Madame Chahdortt Djavann est née en Iran en 1967. Elle est arrivée en 1993 à Paris, sans parler le moindre mot de français. Aujourd’hui, douze ans après, elle a écrit deux essais et trois romans (publiés). Voici des extraits de son dernier roman « Comment peut-on être français ? » (Flammarion, 2006). Mme Djavann prend à rebrousse-poil les thèses dominantes que nous assènent les crétins de la sociologie, les ânes de la didactique, les dinosaures de la linguistique.
Page 54 : « L’apprentissage purement académique et linguistique du français ennuyait Roxane. Elle voulait apprendre la langue dans le texte, dans le contexte. Elle voulait lire les grandes œuvres, les grands auteurs et tout de suite. Seulement pour lire, encore fallait-il savoir lire (…) Une bibliothécaire lui proposa de commencer par quelques romans en version simplifiée pour les étrangers. Elle lui donna La Symphonie pastorale d’André Gide, et ce fut le premier livre que Roxane lut en français ».
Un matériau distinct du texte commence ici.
-- pv_equiv track=rewrite | github.com/brenbrenbrenbren/volcano-tool | plotting/upset.py | _calculate_intersections
-- ===== SOURCE A (Python) =====
-- from typing import Dict, Set, List, Tuple, Optional
--
-- def _calculate_intersections(deg_sets: Dict[str, Set[str]]) -> Dict[Tuple[str, ...], Set[str]]:
--     """
--     Calculate all possible intersections between sets.
--
--     Returns exclusive intersections (genes in exactly these sets and no others).
--     """
--     dataset_names = list(deg_sets.keys())
--     all_genes = set.union(*deg_sets.values()) if deg_sets else set()
--
--     # For each gene, find which sets it belongs to
--     gene_membership = {}
--     for gene in all_genes:
--         members = tuple(sorted([name for name, genes in deg_sets.items() if gene in genes]))
--         if members not in gene_membership:
--             gene_membership[members] = set()
--         gene_membership[members].add(gene)
--
--     return gene_membership
-- ===== SOURCE B (Python) =====
-- def _calculate_intersections(deg_sets):
--     """
--     Calculate all possible intersections between sets.
--
--     Returns exclusive intersections (genes in exactly these sets and no others).
--
--     One pass over every set's elements builds gene -> list of containing set
--     names; a second pass groups genes by their sorted membership tuple.
--     (No per-gene scan of all datasets.)
--     """
--     membership = {}
--     for name, genes in deg_sets.items():
--         for gene in genes:
--             membership.setdefault(gene, []).append(name)
--     result = {}
--     for gene, names in membership.items():
--         key = tuple(sorted(names))
--         result.setdefault(key, set()).add(gene)
--     return result
-- ===== Notes on version B (the rewrite author's own statement) =====
-- stated objective: faster
-- what changed: Instead of testing every gene of the union against every dataset (a membership scan per gene per dataset), B sweeps each dataset's genes once to build a gene->containing-names index and then groups genes by their sorted name tuple.
import Mathlib
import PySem

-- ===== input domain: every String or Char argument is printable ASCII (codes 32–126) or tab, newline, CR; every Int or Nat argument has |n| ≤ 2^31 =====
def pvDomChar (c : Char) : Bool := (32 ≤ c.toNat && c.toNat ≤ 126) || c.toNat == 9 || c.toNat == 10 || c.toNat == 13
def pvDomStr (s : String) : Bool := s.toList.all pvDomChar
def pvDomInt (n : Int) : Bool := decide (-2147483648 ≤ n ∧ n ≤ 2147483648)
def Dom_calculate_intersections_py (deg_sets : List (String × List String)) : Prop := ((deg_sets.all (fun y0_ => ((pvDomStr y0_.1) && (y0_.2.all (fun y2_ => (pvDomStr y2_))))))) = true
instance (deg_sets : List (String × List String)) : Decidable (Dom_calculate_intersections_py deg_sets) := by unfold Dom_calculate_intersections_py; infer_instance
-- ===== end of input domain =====

-- B replaces A's per-gene scan over all datasets by one sweep over each dataset's genes
-- building a gene -> containing-set-names index, then groups genes by sorted name tuple (faster in a timing run).


-- ===== PORT A =====
def calculate_intersections_py (deg_sets : List (String × List String)) : List (List String × List String) :=
  let _dataset_names := deg_sets.map (fun p => p.1)
  let all_genes : PySem.Set String :=
    if deg_sets = [] then PySem.Set.empty
    else (deg_sets.map (fun p => p.2)).foldl (fun s gs => PySem.Set.union s gs) PySem.Set.empty
  let gene_membership : PySem.Dict (List String) (PySem.Set String) :=
    all_genes.foldl (fun gm gene =>
      let members := PySem.List.sorted (deg_sets.filterMap (fun p => if gene ∈ p.2 then some p.1 else none)) (fun x => x) false
      let gm := if gm.contains members then gm else gm.insert members PySem.Set.empty
      gm.modify members PySem.Set.empty (fun s => PySem.Set.add s gene)) PySem.Dict.empty
  gene_membership.items

-- ===== PORT B =====
def calculate_intersections_py_alt (deg_sets : List (String × List String)) : List (List String × List String) :=
  let membership : PySem.Dict String (List String) :=
    deg_sets.foldl (fun m p =>
      p.2.foldl (fun m g => m.modify g [] (fun ns => ns ++ [p.1])) m) PySem.Dict.empty
  let result : PySem.Dict (List String) (PySem.Set String) :=
    membership.items.foldl (fun r q =>
      r.modify (PySem.List.sorted q.2 (fun x => x) false) PySem.Set.empty
        (fun s => PySem.Set.add s q.1)) PySem.Dict.empty
  result.items

-- ===== PRECONDITION & SPEC =====
-- Pre_ excludes only value lists with duplicate elements: they do not represent Python sets
-- (A's parameter type is Dict[str, Set[str]]), so they correspond to no input of the Python programs.
def Pre_calculate_intersections_py (deg_sets : List (String × List String)) : Prop :=
  ∀ p ∈ deg_sets, p.2.Nodup
instance (deg_sets : List (String × List String)) : Decidable (Pre_calculate_intersections_py deg_sets) := by unfold Pre_calculate_intersections_py; infer_instance
def pvWitness_calculate_intersections_py : (List (String × List String)) :=
  [("up", ["g1", "g2"]), ("down", ["g2", "g3"])]
def Spec_calculate_intersections_py (deg_sets : List (String × List String)) (out : List (List String × List String)) : Prop := out = calculate_intersections_py_alt deg_sets
instance (deg_sets : List (String × List String)) (out : List (List String × List String)) : Decidable (Spec_calculate_intersections_py deg_sets out) := by unfold Spec_calculate_intersections_py; infer_instance

-- ===== CLAIM (what is proved, stated in full; the proofs are below) =====
def Claim_equal_calculate_intersections_py : Prop := ∀ (deg_sets : List (String × List String)), Dom_calculate_intersections_py deg_sets → Pre_calculate_intersections_py deg_sets → Spec_calculate_intersections_py deg_sets (calculate_intersections_py deg_sets)

-- ===== LEMMAS AND PROOFS =====

-- names of the datasets containing `g`, in dataset order (the value B's index stores per gene)
def pvNames (l : List (String × List String)) (g : String) : List String :=
  l.filterMap (fun p => if g ∈ p.2 then some p.1 else none)
theorem pv_modify_eq (d : PySem.Dict (List String) (PySem.Set String)) (k : List String)
    (f : PySem.Set String → PySem.Set String) :
    (if d.contains k then d else d.insert k PySem.Set.empty).modify k PySem.Set.empty f
      = d.modify k PySem.Set.empty f := by
  by_cases h : d.contains k
  · simp [h]
  · simp only [h, if_neg, Bool.not_eq_true]
    simp only [PySem.Dict.modify]
    rw [PySem.Dict.getD_insert_self, PySem.Dict.getD_of_not_contains d _ (by simp [h])]
    have hc : (d.insert k PySem.Set.empty).contains k = true := PySem.Dict.contains_insert_self d k _
    have hno : ∀ p ∈ d.items, ¬ (p.1 == k) = true := by
      intro p hp hbeq
      apply h; simp only [PySem.Dict.contains]; exact List.any_eq_true.2 ⟨p, hp, hbeq⟩
    apply PySem.Dict.ext
    rw [PySem.Dict.items_insert_of_contains _ _ hc,
        PySem.Dict.items_insert_of_not_contains _ _ (by simp [h]),
        PySem.Dict.items_insert_of_not_contains _ _ (by simp [h])]
    rw [List.map_append, List.map_congr_left (fun p hp => if_neg (hno p hp))]
    simp

theorem pv_contains_iff (m : PySem.Dict String (List String)) (s : PySem.Set String)
    (F : String → List String) (hm : m.items = s.map (fun g => (g, F g))) (x : String) :
    m.contains x = true ↔ x ∈ s := by
  simp [PySem.Dict.contains, hm, List.any_eq_true]

theorem pv_inner (n : String) :
    ∀ (gs : List String), gs.Nodup →
    ∀ (m : PySem.Dict String (List String)) (s : PySem.Set String) (F : String → List String),
    s.Nodup →
    m.items = s.map (fun g => (g, F g)) →
    (∀ g, g ∉ s → F g = []) →
    (gs.foldl (fun m g => m.modify g [] (fun ns => ns ++ [n])) m).items
      = (PySem.Set.update s gs).map
          (fun g => (g, F g ++ (if g ∈ gs then [n] else []))) := by
  intro gs
  induction gs with
  | nil =>
    intro _ m s F _ hm _
    simpa [PySem.Set.update] using hm
  | cons g rest ih =>
    intro hnd m s F hs hm hF
    have hgrest : g ∉ rest := (List.nodup_cons.1 hnd).1
    have hndr : rest.Nodup := (List.nodup_cons.1 hnd).2
    set F1 : String → List String := fun x => if x = g then F x ++ [n] else F x with hF1def
    have hm1 : (m.modify g [] (fun ns => ns ++ [n])).items
        = (PySem.Set.add s g).map (fun x => (x, F1 x)) := by
      by_cases hg : g ∈ s
      · have hcon : m.contains g = true := (pv_contains_iff m s F hm g).2 hg
        have hkeys : m.keys.Nodup := by
          simpa [PySem.Dict.keys, hm, List.map_map, Function.comp_def] using hs
        have hgd : m.getD g [] = F g :=
          PySem.Dict.getD_of_mem_items m (by rw [hm]; exact List.mem_map_of_mem hg) hkeys []
        rw [PySem.Dict.modify, hgd, PySem.Dict.items_insert_of_contains _ _ hcon, hm]
        rw [PySem.Set.add, if_pos (by simpa using hg)]
        rw [List.map_map]
        apply List.map_congr_left
        intro x _
        by_cases hx : x = g
        · subst hx; simp [hF1def]
        · simp [hF1def, hx]
      · have hcon : m.contains g = false := by
          cases hcon' : m.contains g
          · rfl
          · exact absurd ((pv_contains_iff m s F hm g).1 hcon') hg
        rw [PySem.Dict.modify, PySem.Dict.getD_of_not_contains m _ hcon,
            PySem.Dict.items_insert_of_not_contains _ _ hcon, hm]
        rw [PySem.Set.add, if_neg (by simpa using hg)]
        rw [List.map_append]
        congr 1
        · apply List.map_congr_left
          intro x hx
          have : x ≠ g := fun hc => hg (hc ▸ hx)
          simp [hF1def, this]
        · simp [hF1def, hF g hg]
    have hs1 : (PySem.Set.add s g).Nodup := PySem.Set.nodup_add s g hs
    have hF1 : ∀ x, x ∉ PySem.Set.add s g → F1 x = [] := by
      intro x hx
      rw [PySem.Set.mem_add] at hx
      push Not at hx
      simp [hF1def, hx.2, hF x hx.1]
    have := ih hndr (m.modify g [] (fun ns => ns ++ [n])) (PySem.Set.add s g) F1 hs1 hm1 hF1
    rw [List.foldl_cons, this]
    have hupd : PySem.Set.update s (g :: rest) = PySem.Set.update (PySem.Set.add s g) rest := rfl
    rw [← hupd]
    apply List.map_congr_left
    intro x _
    by_cases hx : x = g
    · subst hx; simp [hF1def, hgrest]
    · simp [hF1def, hx]

theorem pv_outer :
    ∀ (l : List (String × List String)), (∀ p ∈ l, p.2.Nodup) →
    ∀ (m : PySem.Dict String (List String)) (s : PySem.Set String) (F : String → List String),
    s.Nodup →
    m.items = s.map (fun g => (g, F g)) →
    (∀ g, g ∉ s → F g = []) →
    (l.foldl (fun m p => p.2.foldl (fun m g => m.modify g [] (fun ns => ns ++ [p.1])) m) m).items
      = (l.foldl (fun s p => PySem.Set.union s p.2) s).map (fun g => (g, F g ++ pvNames l g)) := by
  intro l
  induction l with
  | nil =>
    intro _ m s F _ hm _
    simpa [pvNames] using hm
  | cons p t ih =>
    intro hnd m s F hs hm hF
    have hm1 := pv_inner p.1 p.2 (hnd p (List.mem_cons_self)) m s F hs hm hF
    have hs1 : (PySem.Set.update s p.2).Nodup := PySem.Set.nodup_update s p.2 hs
    have hF1 : ∀ g, g ∉ PySem.Set.update s p.2 →
        (F g ++ (if g ∈ p.2 then [p.1] else [])) = [] := by
      intro g hg
      rw [PySem.Set.mem_update] at hg
      push Not at hg
      simp [hg.2, hF g hg.1]
    have := ih (fun q hq => hnd q (List.mem_cons_of_mem p hq))
      (p.2.foldl (fun m g => m.modify g [] (fun ns => ns ++ [p.1])) m)
      (PySem.Set.update s p.2) (fun g => F g ++ (if g ∈ p.2 then [p.1] else [])) hs1 hm1 hF1
    simp only [List.foldl_cons]
    rw [this, show PySem.Set.union s p.2 = PySem.Set.update s p.2 from rfl]
    apply List.map_congr_left
    intro g _
    by_cases hg : g ∈ p.2 <;> simp [pvNames, hg]

theorem pv_fold_eq (ds : List (String × List String)) :
    ∀ (gl : List String) (r : PySem.Dict (List String) (PySem.Set String)),
    gl.foldl (fun gm gene =>
      let members := PySem.List.sorted (ds.filterMap (fun p => if gene ∈ p.2 then some p.1 else none)) (fun x => x) false
      let gm := if gm.contains members then gm else gm.insert members PySem.Set.empty
      gm.modify members PySem.Set.empty (fun s => PySem.Set.add s gene)) r
    = gl.foldl (fun r gene =>
        r.modify (PySem.List.sorted (pvNames ds gene) (fun x => x) false) PySem.Set.empty
          (fun s => PySem.Set.add s gene)) r := by
  intro gl
  induction gl with
  | nil => intro r; rfl
  | cons g rest ih =>
    intro r
    rw [List.foldl_cons, List.foldl_cons, ih]
    congr 1
    exact pv_modify_eq r _ _

-- ===== VERDICT (by name: the statement is the Claim_ definition above) =====
theorem calculate_intersections_py_spec : Claim_equal_calculate_intersections_py := by
  intro deg_sets _ hpre
  unfold Spec_calculate_intersections_py
  simp only [calculate_intersections_py, calculate_intersections_py_alt]
  have hmem : (deg_sets.foldl (fun m p =>
        p.2.foldl (fun m g => m.modify g [] (fun ns => ns ++ [p.1])) m) PySem.Dict.empty).items
      = (deg_sets.foldl (fun s p => PySem.Set.union s p.2) PySem.Set.empty).map
          (fun g => (g, pvNames deg_sets g)) := by
    have := pv_outer deg_sets hpre PySem.Dict.empty PySem.Set.empty (fun _ => [])
      (by simp [PySem.Set.empty]) (by simp [PySem.Set.empty, PySem.Dict.empty]) (fun _ _ => rfl)
    simpa using this
  have hall : (if deg_sets = [] then PySem.Set.empty
        else (deg_sets.map (fun p => p.2)).foldl (fun s gs => PySem.Set.union s gs) PySem.Set.empty)
      = deg_sets.foldl (fun s p => PySem.Set.union s p.2) PySem.Set.empty := by
    by_cases h : deg_sets = []
    · subst h; rfl
    · rw [if_neg h, List.foldl_map]
  rw [hall, hmem, List.foldl_map]
  exact congrArg PySem.Dict.items (pv_fold_eq deg_sets _ _)
-- pv_equiv track=rewrite | github.com/artonson/def | sharpf/utils/abc_utils/abc/feature_utils.py | get_adjacent_features_by_bfs_with_depth1
-- ===== SOURCE A (Python) =====
-- from collections import defaultdict
-- from copy import deepcopy
--
-- def get_adjacent_features_by_bfs_with_depth1(
--         surface_idx,
--         adjacent_sharp_features,
--         adjacent_surfaces,
--         always_check_adjacent_surfaces=False
-- ):
--     """If adjacent sharp curves exist, return one of them.
--     If not, return ones adjacent to adjacent surfaces. """
--
--     adjacent_sharp_indexes = deepcopy(adjacent_sharp_features[surface_idx])
--     if always_check_adjacent_surfaces or len(adjacent_sharp_indexes) == 0:
--
--         for adjacent_surface_idx in adjacent_surfaces[surface_idx]:
--             adjacent_surface_adjacent_sharp_features = \
--                 {adjacent_surface_idx: adjacent_sharp_features[adjacent_surface_idx]}
--
--             adjacent_surface_adjacent_sharp_indexes = \
--                 get_adjacent_features_by_bfs_with_depth1(
--                     adjacent_surface_idx, adjacent_surface_adjacent_sharp_features,
--                     defaultdict(list))
--
--             adjacent_sharp_indexes.extend(adjacent_surface_adjacent_sharp_indexes)
--
--     return adjacent_sharp_indexes
-- ===== SOURCE B (Python) =====
-- def get_adjacent_features_by_bfs_with_depth1(
--         surface_idx,
--         adjacent_sharp_features,
--         adjacent_surfaces,
--         always_check_adjacent_surfaces=False
-- ):
--     """Flat, non-recursive version: own sharp features, else/plus those of
--     the adjacent surfaces, gathered in one comprehension."""
--     own = adjacent_sharp_features[surface_idx]
--     if own and not always_check_adjacent_surfaces:
--         return list(own)
--     return list(own) + [idx
--                         for adj in adjacent_surfaces[surface_idx]
--                         for idx in adjacent_sharp_features[adj]]
-- ===== Notes on version B (the rewrite author's own statement) =====
-- stated objective: simpler
-- what changed: B removes the recursion entirely (A's depth-1 recursive call is vacuous because it receives an empty defaultdict of surfaces): an early return of the surface's own sharp features, else one flat comprehension appending the features of each adjacent surface.
import Mathlib
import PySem

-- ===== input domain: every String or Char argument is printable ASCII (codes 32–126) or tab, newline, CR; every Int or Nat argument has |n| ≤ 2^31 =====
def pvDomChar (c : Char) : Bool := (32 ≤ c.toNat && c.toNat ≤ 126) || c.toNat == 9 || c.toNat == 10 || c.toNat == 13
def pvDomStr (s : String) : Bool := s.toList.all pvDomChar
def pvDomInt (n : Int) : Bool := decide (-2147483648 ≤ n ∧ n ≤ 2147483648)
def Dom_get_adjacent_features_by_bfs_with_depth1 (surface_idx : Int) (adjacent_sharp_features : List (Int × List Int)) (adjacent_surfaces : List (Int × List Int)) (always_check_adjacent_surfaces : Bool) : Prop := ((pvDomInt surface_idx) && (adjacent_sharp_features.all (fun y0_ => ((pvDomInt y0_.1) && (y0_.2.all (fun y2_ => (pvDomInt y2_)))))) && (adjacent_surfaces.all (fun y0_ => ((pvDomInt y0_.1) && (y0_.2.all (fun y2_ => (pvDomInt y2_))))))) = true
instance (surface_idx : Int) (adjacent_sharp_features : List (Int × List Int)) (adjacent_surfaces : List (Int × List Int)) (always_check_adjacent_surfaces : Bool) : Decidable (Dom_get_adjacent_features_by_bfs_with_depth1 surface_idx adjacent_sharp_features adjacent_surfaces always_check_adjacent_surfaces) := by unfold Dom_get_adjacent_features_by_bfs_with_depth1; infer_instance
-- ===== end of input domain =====

-- B replaces A's vacuous depth-1 recursion by a single early return plus one flat
-- comprehension over the adjacent surfaces (objective: simpler).

-- ===== PORT A =====
-- first-match association lookup = Python dict access d[k] (some value, or none = KeyError)
def gafLookup? (d : List (Int × List Int)) (k : Int) : Option (List Int) :=
  (d.find? (fun p => p.1 == k)).map (·.2)

-- The recursive call inside A's loop: it receives the singleton dict
-- {adj: features[adj]} and a fresh 'defaultdict(list)' as adjacent_surfaces, with
-- always_check_adjacent_surfaces left at False.  The defaultdict lookup yields [],
-- so the for-loop iterates over [] and its body (the further recursive call) never
-- runs; that loop is ported as a fold over [] whose body is therefore vacuous.
def gafInner (surface_idx : Int) (adjacent_sharp_features : List (Int × List Int)) : List Int :=
  let adjacent_sharp_indexes := (gafLookup? adjacent_sharp_features surface_idx).getD []
  if adjacent_sharp_indexes.length == 0 then
    ([] : List Int).foldl (fun acc _ => acc) adjacent_sharp_indexes
  else adjacent_sharp_indexes

-- '.getD []' is reached only when the lookup succeeds: Pre_ excludes the KeyError inputs.
def get_adjacent_features_by_bfs_with_depth1 (surface_idx : Int) (adjacent_sharp_features : List (Int × List Int)) (adjacent_surfaces : List (Int × List Int)) (always_check_adjacent_surfaces : Bool) : List Int :=
  let adjacent_sharp_indexes := (gafLookup? adjacent_sharp_features surface_idx).getD []
  if always_check_adjacent_surfaces || adjacent_sharp_indexes.length == 0 then
    ((gafLookup? adjacent_surfaces surface_idx).getD []).foldl
      (fun acc adjacent_surface_idx =>
        let adjacent_surface_adjacent_sharp_features :=
          [(adjacent_surface_idx, (gafLookup? adjacent_sharp_features adjacent_surface_idx).getD [])]
        acc ++ gafInner adjacent_surface_idx adjacent_surface_adjacent_sharp_features)
      adjacent_sharp_indexes
  else adjacent_sharp_indexes

-- ===== PORT B =====
def get_adjacent_features_by_bfs_with_depth1_alt (surface_idx : Int) (adjacent_sharp_features : List (Int × List Int)) (adjacent_surfaces : List (Int × List Int)) (always_check_adjacent_surfaces : Bool) : List Int :=
  let own := (gafLookup? adjacent_sharp_features surface_idx).getD []
  if !own.isEmpty && !always_check_adjacent_surfaces then own
  else
    own ++ ((gafLookup? adjacent_surfaces surface_idx).getD []).flatMap
      (fun adj => (gafLookup? adjacent_sharp_features adj).getD [])

-- ===== PRECONDITION & SPEC =====
-- Pre_ excludes exactly the inputs where the Python raises KeyError: surface_idx missing
-- from adjacent_sharp_features, or — when the fallback branch runs — surface_idx missing
-- from adjacent_surfaces or some listed adjacent surface missing from adjacent_sharp_features.
def Pre_get_adjacent_features_by_bfs_with_depth1 (surface_idx : Int) (adjacent_sharp_features : List (Int × List Int)) (adjacent_surfaces : List (Int × List Int)) (always_check_adjacent_surfaces : Bool) : Prop :=
  (gafLookup? adjacent_sharp_features surface_idx).isSome = true ∧
  ((always_check_adjacent_surfaces = true ∨ (gafLookup? adjacent_sharp_features surface_idx).getD [] = []) →
    (gafLookup? adjacent_surfaces surface_idx).isSome = true ∧
    ∀ adj ∈ (gafLookup? adjacent_surfaces surface_idx).getD [],
      (gafLookup? adjacent_sharp_features adj).isSome = true)
instance (surface_idx : Int) (adjacent_sharp_features : List (Int × List Int)) (adjacent_surfaces : List (Int × List Int)) (always_check_adjacent_surfaces : Bool) : Decidable (Pre_get_adjacent_features_by_bfs_with_depth1 surface_idx adjacent_sharp_features adjacent_surfaces always_check_adjacent_surfaces) := by unfold Pre_get_adjacent_features_by_bfs_with_depth1; infer_instance

def pvWitness_get_adjacent_features_by_bfs_with_depth1 : Int × (List (Int × List Int)) × (List (Int × List Int)) × Bool :=
  (0, [(0, []), (1, [7, 8])], [(0, [1, 1])], false)

def Spec_get_adjacent_features_by_bfs_with_depth1 (surface_idx : Int) (adjacent_sharp_features : List (Int × List Int)) (adjacent_surfaces : List (Int × List Int)) (always_check_adjacent_surfaces : Bool) (out : List Int) : Prop := out = get_adjacent_features_by_bfs_with_depth1_alt surface_idx adjacent_sharp_features adjacent_surfaces always_check_adjacent_surfaces
instance (surface_idx : Int) (adjacent_sharp_features : List (Int × List Int)) (adjacent_surfaces : List (Int × List Int)) (always_check_adjacent_surfaces : Bool) (out : List Int) : Decidable (Spec_get_adjacent_features_by_bfs_with_depth1 surface_idx adjacent_sharp_features adjacent_surfaces always_check_adjacent_surfaces out) := by unfold Spec_get_adjacent_features_by_bfs_with_depth1; infer_instance

-- ===== CLAIM (what is proved, stated in full; the proofs are below) =====
def Claim_equal_get_adjacent_features_by_bfs_with_depth1 : Prop := ∀ (surface_idx : Int) (adjacent_sharp_features : List (Int × List Int)) (adjacent_surfaces : List (Int × List Int)) (always_check_adjacent_surfaces : Bool), Dom_get_adjacent_features_by_bfs_with_depth1 surface_idx adjacent_sharp_features adjacent_surfaces always_check_adjacent_surfaces → Pre_get_adjacent_features_by_bfs_with_depth1 surface_idx adjacent_sharp_features adjacent_surfaces always_check_adjacent_surfaces → Spec_get_adjacent_features_by_bfs_with_depth1 surface_idx adjacent_sharp_features adjacent_surfaces always_check_adjacent_surfaces (get_adjacent_features_by_bfs_with_depth1 surface_idx adjacent_sharp_features adjacent_surfaces always_check_adjacent_surfaces)

-- ===== LEMMAS AND PROOFS =====
-- A's inner recursive call on the singleton dict just returns that dict's value.
theorem gafInner_singleton (adj : Int) (v : List Int) : gafInner adj [(adj, v)] = v := by
  simp [gafInner, gafLookup?]

-- ===== VERDICT (by name: the statement is the Claim_ definition above) =====
theorem get_adjacent_features_by_bfs_with_depth1_spec : Claim_equal_get_adjacent_features_by_bfs_with_depth1 := by
  intro si asf asurf al _ _
  unfold Spec_get_adjacent_features_by_bfs_with_depth1
  unfold get_adjacent_features_by_bfs_with_depth1 get_adjacent_features_by_bfs_with_depth1_alt
  simp only [gafInner_singleton, PySem.List.foldl_append_eq_flatMap]
  rcases al with _ | _ <;>
    rcases h : ((gafLookup? asf si).getD []) with _ | ⟨x, xs⟩ <;>
      simp_all
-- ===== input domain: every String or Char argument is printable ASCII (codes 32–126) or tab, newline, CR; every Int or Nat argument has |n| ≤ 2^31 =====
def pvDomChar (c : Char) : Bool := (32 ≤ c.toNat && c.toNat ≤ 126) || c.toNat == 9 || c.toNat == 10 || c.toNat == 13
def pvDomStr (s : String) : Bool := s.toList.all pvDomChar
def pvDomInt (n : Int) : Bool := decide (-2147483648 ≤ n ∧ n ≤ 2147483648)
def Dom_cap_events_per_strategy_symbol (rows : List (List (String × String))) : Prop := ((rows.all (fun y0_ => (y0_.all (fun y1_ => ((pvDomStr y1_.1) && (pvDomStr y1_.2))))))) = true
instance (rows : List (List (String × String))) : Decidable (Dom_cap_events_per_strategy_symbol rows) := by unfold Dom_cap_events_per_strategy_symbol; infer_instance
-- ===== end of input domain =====

-- B replaces A's dict-grouping + per-group sort + redundant final global sort by ONE stable sort on the
-- (strategy_id, symbol, bar_timestamp) triple followed by a single linear run-scan capping each run to its last 50.

-- ===== PORT A =====
-- row[k]; the "" default is never read under Pre_ (missing keys = Python KeyError, excluded there)
def pvRowGet (row : List (String × String)) (k : String) : String :=
  (PySem.Dict.mk row).getD k ""

-- (row["strategy_id"], row["symbol"])
def pvGroupKey (row : List (String × String)) : String × String :=
  (pvRowGet row "strategy_id", pvRowGet row "symbol")

-- row["bar_timestamp"]
def pvTs (row : List (String × String)) : String := pvRowGet row "bar_timestamp"

-- Python's key tuples are compared lexicographically.  PySem.List.sorted2 is the tuple-key sort for
-- pairs; a 3-tuple key is not covered by PySem, so the final sort is ported by hand as PySem's
-- stable insertion sort (foldl/insertBy, = PySem.List.sorted_eq_foldl_insertBy) with the comparator
-- pvLt3, which is exactly Python's strict `<` on the (strategy_id, symbol, bar_timestamp) key tuples.
def pvLt3 (a b : List (String × String)) : Bool :=
  decide (pvRowGet a "strategy_id" < pvRowGet b "strategy_id") ||
    (pvRowGet a "strategy_id" == pvRowGet b "strategy_id" &&
      (decide (pvRowGet a "symbol" < pvRowGet b "symbol") ||
        (pvRowGet a "symbol" == pvRowGet b "symbol" &&
          decide (pvRowGet a "bar_timestamp" < pvRowGet b "bar_timestamp"))))

def cap_events_per_strategy_symbol (rows : List (List (String × String))) : List (List (String × String)) :=
  let grouped := rows.foldl
    (fun d row => d.modify (pvGroupKey row) [] (· ++ [row]))
    (PySem.Dict.empty : PySem.Dict (String × String) (List (List (String × String))))
  let capped := (PySem.List.sorted2 grouped.keys (fun k => k.1) (fun k => k.2)).foldl
    (fun acc key =>
      acc ++ PySem.List.slice (PySem.List.sorted (grouped.getD key []) pvTs) (some (-50)) none)
    []
  capped.foldl (fun acc row => PySem.List.insertBy pvLt3 row acc) []

-- ===== PORT B =====
-- loop body: flush the finished run (capped to its last 50) when the (strategy, symbol) key changes
def pvStepB (st : List (List (String × String)) × List (List (String × String)) × Option (String × String))
    (row : List (String × String)) :
    List (List (String × String)) × List (List (String × String)) × Option (String × String) :=
  let key := pvGroupKey row
  if some key ≠ st.2.2 then
    (st.1 ++ PySem.List.slice st.2.1 (some (-50)) none, [row], some key)
  else
    (st.1, st.2.1 ++ [row], st.2.2)

def cap_events_per_strategy_symbol_alt (rows : List (List (String × String))) : List (List (String × String)) :=
  let ordered := rows.foldl (fun acc row => PySem.List.insertBy pvLt3 row acc) []
  let fin := ordered.foldl pvStepB ([], [], none)
  fin.1 ++ PySem.List.slice fin.2.1 (some (-50)) none

-- ===== PRECONDITION & SPEC =====
-- Pre_ excludes exactly the rows on which the Python raises KeyError: a row missing one of the
-- keys "strategy_id", "symbol", "bar_timestamp".
def Pre_cap_events_per_strategy_symbol (rows : List (List (String × String))) : Prop :=
  (rows.all (fun row =>
    (PySem.Dict.mk row).contains "strategy_id" &&
    (PySem.Dict.mk row).contains "symbol" &&
    (PySem.Dict.mk row).contains "bar_timestamp")) = true
instance (rows : List (List (String × String))) : Decidable (Pre_cap_events_per_strategy_symbol rows) := by
  unfold Pre_cap_events_per_strategy_symbol; infer_instance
Page 113 : « Pour s’imprégner des mots, pour découvrir leur essence, pour aller au-dedans des mots, elle décida d’abandonner le dictionnaire français-persan et de se référer uniquement au Petit Robert. Apprendre les mots français par le truchement de leur équivalent en persan les rendait encore plus artificiels et étrangers : en outre, les mots persans étaient inconciliables avec ce nouveau monde, tant ils rappelaient à Roxane les souvenirs d’un pays où des dogmes barbares faisaient office de lois. Roxane avait six ans lorsque le régime islamique s’était imposé en Iran, et le persan pour elle traduisait les félonies qui avaient assombri l’histoire de ce pays »
Page 116 : « Pour chaque mot, il fallait une humilité et une patience infinies ; il fallait l’approcher lentement, délicatement, pour l’amadouer ; il fallait le comprendre, le comprendre vraiment, le dire et le redire, le laisser entrer en soi, la garder en soi, tel un gage précieux. Telle une promesse de vie. Il fallait attendre que chaque mot mûrisse en soi, retrouve pleinement son sens, prenne de la chair, de la vie, qu’il devienne la chair de la vie, pour qu’il dise enfin la vie ».
Page 116 : « Elle ne voulait pas de cette langue comme d’un simple outil de communication, elle voulait accéder à son essence, à son génie, faire corps avec elle ; elle ne voulait pas seulement parler cette langue, elle voulait que la langue parle en elle. Elle voulait s’emparer de cette langue et que cette langue s’empare d’elle. Elle voulait vivre en français, souffrir, rire, pleurer, aimer, fantasmer, espérer, délirer en français, elle voulait que le français vive en elle.
Roxane voulait devenir une autre en français »
Page 118 : « Elle aspirait avidement à maîtriser cette langue, à la faire sienne. Elle voulait appartenir à cette langue entièrement, jusqu’au dernier de ses neurones. Elle la désirait charnellement, mentalement, psychiquement. Elle voulait la posséder totalement, et cette garce de langue se dérobait à elle, elle ne cessait de lui jouer des tours.
Quelle belle garce, cette langue, la plus belle. Quelle belle grâce, cette langue. La plus belle ».